This vignette demonstrates how to simulate single-cell sequencing
data at the clonal resolution using
the merge_fasta_filesand simulate_read_sc functions.
The workflow involves merging paternal and maternal FASTA files for each
clone and then simulating single-cell sequencing reads using the ART
(Huang et al., Bioinformatics 2012).
Load required libraries and simulation setting data generated from
advanced_4_simulation_setting.
# Load library
library(parallel)
library(cancerSimCraft)
# Load data
# Load the simulation settings
load("./tutorials_data/advanced_4_simulation_setting.RData")
For each clone, we merge the paternal and maternal FASTA files into a
single file using the merge_fasta_files function.

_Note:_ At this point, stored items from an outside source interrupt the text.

-- pv_equiv track=rewrite | github.com/Jerry3T/CodeWars_Jerry3T | D_6kyu_zeroPlentifulArray.py | zero_plentiful
-- ===== SOURCE A (Python) =====
-- def zero_plentiful(arr):
--     totalCount = 0;
--     i = 0;
--     while i < len(arr):
--         flag = False
--         count = 0
--         if arr[i] == 0:
--             for z in range(i, len(arr)):
--                 if arr[z] == 0:
--                     count+=1
--                 else:
--                     i = z
--                     flag = True
--                     break
--             if count < 4:
--                 return 0
--             if count >= 4:
--                 totalCount+=1
--             if flag == False and count >= 4:
--                 return totalCount
--         else:
--             i+=1
--     return totalCount
-- ===== SOURCE B (Python) =====
-- def zero_plentiful(arr):
--     # build the list of maximal zero-run lengths in one pass, then judge it
--     runs = []
--     cur = 0
--     for x in arr:
--         if x == 0:
--             cur += 1
--         else:
--             if cur != 0:
--                 runs.append(cur)
--             cur = 0
--     if cur != 0:
--         runs.append(cur)
--     return 0 if any(r < 4 for r in runs) else len(runs)
-- ===== Notes on version B (the rewrite author's own statement) =====
-- stated objective: simpler
-- what changed: Replaces A's index-jumping while loop with a nested rescanning for loop and three return points by a single pass that collects all maximal zero-run lengths into a list, then one final expression (0 if any run is shorter than 4, else the number of runs).
import Mathlib
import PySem

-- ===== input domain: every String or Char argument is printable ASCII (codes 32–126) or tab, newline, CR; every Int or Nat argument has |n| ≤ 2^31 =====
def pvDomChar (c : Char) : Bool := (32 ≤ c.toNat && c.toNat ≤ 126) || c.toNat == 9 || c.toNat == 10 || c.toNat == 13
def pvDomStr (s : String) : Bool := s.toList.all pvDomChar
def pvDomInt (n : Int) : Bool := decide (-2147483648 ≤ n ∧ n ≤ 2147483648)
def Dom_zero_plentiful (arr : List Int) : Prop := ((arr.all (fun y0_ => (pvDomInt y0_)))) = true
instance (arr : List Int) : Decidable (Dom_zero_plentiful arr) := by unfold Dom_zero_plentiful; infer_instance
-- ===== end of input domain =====

-- B replaces A's index-jumping while loop (with an inner rescanning for loop and three
-- return points) by one pass collecting the maximal zero-run lengths, then a single
-- final expression; objective: simpler. Behaviour is identical (exact equivalence).

-- ===== PORT A =====

-- inner `for z in range(i, len(arr))` loop: returns (count, flag, i) after the loop/break
def zpInner (arr : List Int) (z : Nat) (count : Nat) (i : Nat) : Nat × Bool × Nat :=
  if h : z < arr.length then
    if arr[z] = 0 then zpInner arr (z + 1) (count + 1) i
    else (count, true, z)
  else (count, false, i)
termination_by arr.length - z

-- outer while loop; fuel only makes the loop total (i strictly increases each iteration)
def zpLoop (arr : List Int) : Nat → Nat → Int → Int
  | 0, _, tc => tc
  | fuel + 1, i, tc =>
    if _h : i < arr.length then
      if arr[i] = 0 then
        let r := zpInner arr i 0 i
        if r.1 < 4 then 0
        else if r.2.1 = false then tc + 1
        else zpLoop arr fuel r.2.2 (tc + 1)
      else zpLoop arr fuel (i + 1) tc
    else tc

def zero_plentiful (arr : List Int) : Int := zpLoop arr (arr.length + 1) 0 0

-- ===== PORT B =====

-- the single pass of Source B: fold carrying (runs, cur)
def zpStep (p : List Nat × Nat) (x : Int) : List Nat × Nat :=
  if x = 0 then (p.1, p.2 + 1)
  else if p.2 ≠ 0 then (p.1 ++ [p.2], 0) else (p.1, 0)

def zero_plentiful_alt (arr : List Int) : Int :=
  let p := arr.foldl zpStep ([], 0)
  let runs := if p.2 ≠ 0 then p.1 ++ [p.2] else p.1
  if runs.any (fun r => r < 4) then 0 else (runs.length : Int)

-- ===== PRECONDITION & SPEC =====
def Spec_zero_plentiful (arr : List Int) (out : Int) : Prop := out = zero_plentiful_alt arr
instance (arr : List Int) (out : Int) : Decidable (Spec_zero_plentiful arr out) := by unfold Spec_zero_plentiful; infer_instance

-- ===== CLAIM (what is proved, stated in full; the proofs are below) =====
def Claim_equal_zero_plentiful : Prop := ∀ (arr : List Int), Dom_zero_plentiful arr → Spec_zero_plentiful arr (zero_plentiful arr)

-- ===== LEMMAS AND PROOFS =====

-- reference list of maximal zero-run lengths, with a pending run of `cur` zeros
def R (cur : Nat) : List Int → List Nat
  | [] => if cur ≠ 0 then [cur] else []
  | x :: xs => if x = 0 then R (cur + 1) xs
               else if cur ≠ 0 then cur :: R 0 xs else R 0 xs

-- length of the leading zero run
def leadc : List Int → Nat
  | [] => 0
  | x :: xs => if x = 0 then leadc xs + 1 else 0

lemma leadc_le (s : List Int) : leadc s ≤ s.length := by
  induction s with
  | nil => simp [leadc]
  | cons x xs ih => simp only [leadc, List.length_cons]; split <;> omega

lemma leadc_cons_zero (xs : List Int) : leadc (0 :: xs) = leadc xs + 1 := by simp [leadc]

-- B's fold characterised by R
lemma foldl_R (l : List Int) : ∀ (acc : List Nat) (cur : Nat),
    (let p := l.foldl zpStep (acc, cur)
     if p.2 ≠ 0 then p.1 ++ [p.2] else p.1) = acc ++ R cur l := by
  induction l with
  | nil => intro acc cur; simp only [List.foldl_nil, R]; split <;> simp
  | cons x xs ih =>
    intro acc cur
    simp only [List.foldl_cons, R, zpStep]
    by_cases hx : x = 0
    · simp only [hx, if_pos rfl, ite_true]
      exact ih acc (cur + 1)
    · simp only [if_neg hx]
      by_cases hc : cur ≠ 0
      · simp only [if_pos hc, hc, ite_true, ih (acc ++ [cur]) 0, List.append_assoc]
        rfl
      · simp only [if_neg hc, hc, ite_false]
        exact ih acc 0

-- spelling-out of R via the leading run
lemma R_lead (s : List Int) : ∀ cur : Nat,
    R cur s =
      if leadc s = s.length then (if cur + leadc s ≠ 0 then [cur + leadc s] else [])
      else if cur + leadc s ≠ 0 then (cur + leadc s) :: R 0 (s.drop (leadc s + 1))
           else R 0 (s.drop (leadc s + 1)) := by
  induction s with
  | nil => intro cur; simp [R, leadc]
  | cons x xs ih =>
    intro cur
    by_cases hx : x = 0
    · subst hx
      rw [show R cur ((0:Int) :: xs) = R (cur + 1) xs from by simp [R], ih (cur + 1),
        leadc_cons_zero]
      simp only [List.length_cons, List.drop_succ_cons]
      have e : cur + 1 + leadc xs = cur + (leadc xs + 1) := by omega
      rw [e]
      by_cases hl : leadc xs = xs.length
      · rw [if_pos hl, if_pos (show leadc xs + 1 = xs.length + 1 by omega)]
      · rw [if_neg hl, if_neg (show ¬ leadc xs + 1 = xs.length + 1 by omega)]
    · have h0 : leadc (x :: xs) = 0 := by simp [leadc, hx]
      rw [show R cur (x :: xs) = if cur ≠ 0 then cur :: R 0 xs else R 0 xs from by
        simp [R, hx], h0]
      rw [if_neg (show ¬ (0 = (x :: xs).length) by simp)]
      simp

-- the first non-zero element after the leading run
lemma drop_leadc (s : List Int) (h : leadc s < s.length) :
    ∃ y t, s.drop (leadc s) = y :: t ∧ y ≠ 0 := by
  induction s with
  | nil => simp at h
  | cons x xs ih =>
    by_cases hx : x = 0
    · subst hx
      have h1 := leadc_cons_zero xs
      rw [h1] at h ⊢
      simp only [List.length_cons] at h
      obtain ⟨y, t, ht, hy⟩ := ih (by omega)
      exact ⟨y, t, by simpa [List.drop_succ_cons] using ht, hy⟩
    · have h0 : leadc (x :: xs) = 0 := by simp [leadc, hx]
      exact ⟨x, xs, by simp [h0], hx⟩

-- a list-level reading of A's outer loop (proof helper only)
def G : List Int → Int → Int
  | [], tc => tc
  | x :: xs, tc =>
    if x = 0 then
      let c := leadc (x :: xs)
      if c < 4 then 0
      else if c = (x :: xs).length then tc + 1
      else G ((x :: xs).drop c) (tc + 1)
    else G xs tc
termination_by l => l.length
decreasing_by
  · have : leadc (x :: xs) ≥ 1 := by simp [leadc, *]
    simp only [List.length_drop, List.length_cons]
    omega
  · simp

lemma zpInner_eq (arr : List Int) : ∀ z count i0, z ≤ arr.length →
    zpInner arr z count i0 =
      if leadc (arr.drop z) = (arr.drop z).length then (count + leadc (arr.drop z), false, i0)
      else (count + leadc (arr.drop z), true, z + leadc (arr.drop z)) := by
  intro z
  induction' hn : arr.length - z using Nat.strong_induction_on with n ih generalizing z
  intro count i0 hz
  rw [zpInner]
  by_cases h : z < arr.length
  · have hdrop : arr.drop z = arr[z] :: arr.drop (z + 1) := by
      rw [List.drop_eq_getElem_cons h]
    by_cases h0 : arr[z] = 0
    · rw [dif_pos h, if_pos h0]
      have := ih (arr.length - (z + 1)) (by omega) (z + 1) rfl (count + 1) i0 (by omega)
      rw [this]
      rw [hdrop]
      simp only [h0, leadc_cons_zero, List.length_cons]
      split <;> split <;> simp_all <;> omega
    · rw [dif_pos h, if_neg h0]
      have hl : leadc (arr.drop z) = 0 := by rw [hdrop]; simp [leadc, h0]
      have hne : leadc (arr.drop z) ≠ (arr.drop z).length := by
        rw [hl, hdrop]; simp only [List.length_cons]; omega
      rw [if_neg hne, hl]
      simp
  · rw [dif_neg h]
    have he : arr.drop z = [] := List.drop_eq_nil_of_le (by omega)
    simp [he, leadc]

lemma zpLoop_eq_G (arr : List Int) : ∀ fuel i tc, arr.length - i < fuel →
    zpLoop arr fuel i tc = G (arr.drop i) tc := by
  intro fuel
  induction fuel with
  | zero => intro i tc h; omega
  | succ fuel ih =>
    intro i tc h
    rw [zpLoop]
    by_cases hi : i < arr.length
    · have hdrop : arr.drop i = arr[i] :: arr.drop (i + 1) := by
        rw [List.drop_eq_getElem_cons hi]
      by_cases h0 : arr[i] = 0
      · rw [dif_pos hi, if_pos h0]
        rw [zpInner_eq arr i 0 i (by omega)]
        have hslen : (arr.drop i).length = arr.length - i := by simp
        have hlead1 : 1 ≤ leadc (arr.drop i) := by rw [hdrop]; simp [leadc, h0]
        have hle := leadc_le (arr.drop i)
        have hG : G (arr.drop i) tc =
            if leadc (arr.drop i) < 4 then 0
            else if leadc (arr.drop i) = (arr.drop i).length then tc + 1
            else G ((arr.drop i).drop (leadc (arr.drop i))) (tc + 1) := by
          conv_lhs => rw [hdrop]
          rw [G, if_pos h0, ← hdrop]
        rw [hG]
        by_cases hall : leadc (arr.drop i) = (arr.drop i).length
        · rw [if_pos hall, if_pos hall]
          by_cases h4 : leadc (arr.drop i) < 4 <;> simp [h4]
        · rw [if_neg hall, if_neg hall]
          by_cases h4 : leadc (arr.drop i) < 4
          · simp [h4]
          · have hdd : arr.drop (i + leadc (arr.drop i)) =
                (arr.drop i).drop (leadc (arr.drop i)) := by
              rw [List.drop_drop]
            have hih := ih (i + leadc (arr.drop i)) (tc + 1) (by omega)
            rw [hdd] at hih
            simp [h4, hih]
      · rw [dif_pos hi, if_neg h0]
        rw [ih (i + 1) tc (by omega), hdrop, G, if_neg h0]
    · rw [dif_neg hi]
      rw [List.drop_eq_nil_of_le (by omega), G]

lemma G_eq_R (l : List Int) : ∀ tc,
    G l tc = if (R 0 l).any (fun r => r < 4) then 0 else tc + ((R 0 l).length : Int) := by
  induction' hn : l.length using Nat.strong_induction_on with n ih generalizing l
  intro tc
  match l with
  | [] => simp [G, R]
  | x :: xs =>
    by_cases hx : x = 0
    · subst hx
      set s : List Int := 0 :: xs with hs
      have hlead1 : 1 ≤ leadc s := by simp [hs, leadc_cons_zero]
      have hle := leadc_le s
      have hR : R 0 s =
          if leadc s = s.length then [leadc s]
          else leadc s :: R 0 (s.drop (leadc s + 1)) := by
        have hne0 : leadc s ≠ 0 := by omega
        rw [R_lead s 0]
        simp only [Nat.zero_add]
        split <;> simp [hne0]
      have hG : G s tc =
          if leadc s < 4 then 0
          else if leadc s = s.length then tc + 1
          else G (s.drop (leadc s)) (tc + 1) := by
        rw [hs, G, if_pos rfl, ← hs]
      rw [hG]
      by_cases h4 : leadc s < 4
      · rw [if_pos h4, hR]
        split <;> simp [h4]
      · rw [if_neg h4]
        by_cases hall : leadc s = s.length
        · rw [if_pos hall, hR, if_pos hall]
          simp [show ¬ (leadc s < 4) from h4]
        · rw [if_neg hall, hR, if_neg hall]
          obtain ⟨y, t, ht, hy⟩ := drop_leadc s (by omega)
          have ht' : s.drop (leadc s + 1) = t := by
            have : s.drop (leadc s + 1) = (s.drop (leadc s)).drop 1 := by
              rw [List.drop_drop]
            rw [this, ht]; simp
          have hGd : G (s.drop (leadc s)) (tc + 1) = G t (tc + 1) := by
            rw [ht, G, if_neg hy]
          rw [hGd, ht']
          have hlt : t.length < n := by
            have := congrArg List.length ht
            simp only [List.length_drop, List.length_cons] at this
            omega
          rw [ih t.length hlt t rfl (tc + 1)]
          simp only [List.any_cons, List.length_cons]
          have : ¬ ((leadc s : Nat) < 4) := h4
          simp only [decide_eq_true_eq] at *
          by_cases ha : (R 0 t).any (fun r => r < 4)
          · simp [ha, this]
          · simp only [ha, if_false, Bool.or_false]
            rw [if_neg (show ¬ (decide (leadc s < 4) = true) by simpa using this)]
            push_cast
            ring
    · have hR : R 0 (x :: xs) = R 0 xs := by simp [R, hx]
      rw [show G (x :: xs) tc = G xs tc from by rw [G, if_neg hx], hR]
      exact ih xs.length (by simp [← hn]) xs rfl tc

-- ===== VERDICT (by name: the statement is the Claim_ definition above) =====
theorem zero_plentiful_spec : Claim_equal_zero_plentiful := by
  intro arr _
  unfold Spec_zero_plentiful zero_plentiful zero_plentiful_alt
  rw [zpLoop_eq_G arr (arr.length + 1) 0 0 (by omega)]
  simp only [List.drop_zero]
  rw [G_eq_R arr 0]
  have := foldl_R arr [] 0
  simp only [List.nil_append] at this
  rw [this]
  split <;> simp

# Merge FASTA files for each clone
for (clone in clone_names) {
merge_fasta_files(
paternal_fa = paste0("./large_tutorials_data/clone_", clone, "_paternal.fa"),
maternal_fa = paste0("./large_tutorials_data/clone_", clone, "_maternal.fa"),
output_fa = paste0("./large_tutorials_data/clone_", clone, "_merged.fa"),
tmp_dir = paste0("./large_tutorials_data/")
)
}
Next, we simulate single-cell sequencing reads using
the simulate_read_sc function. We specify the sequencing
depth, read length, and other parameters.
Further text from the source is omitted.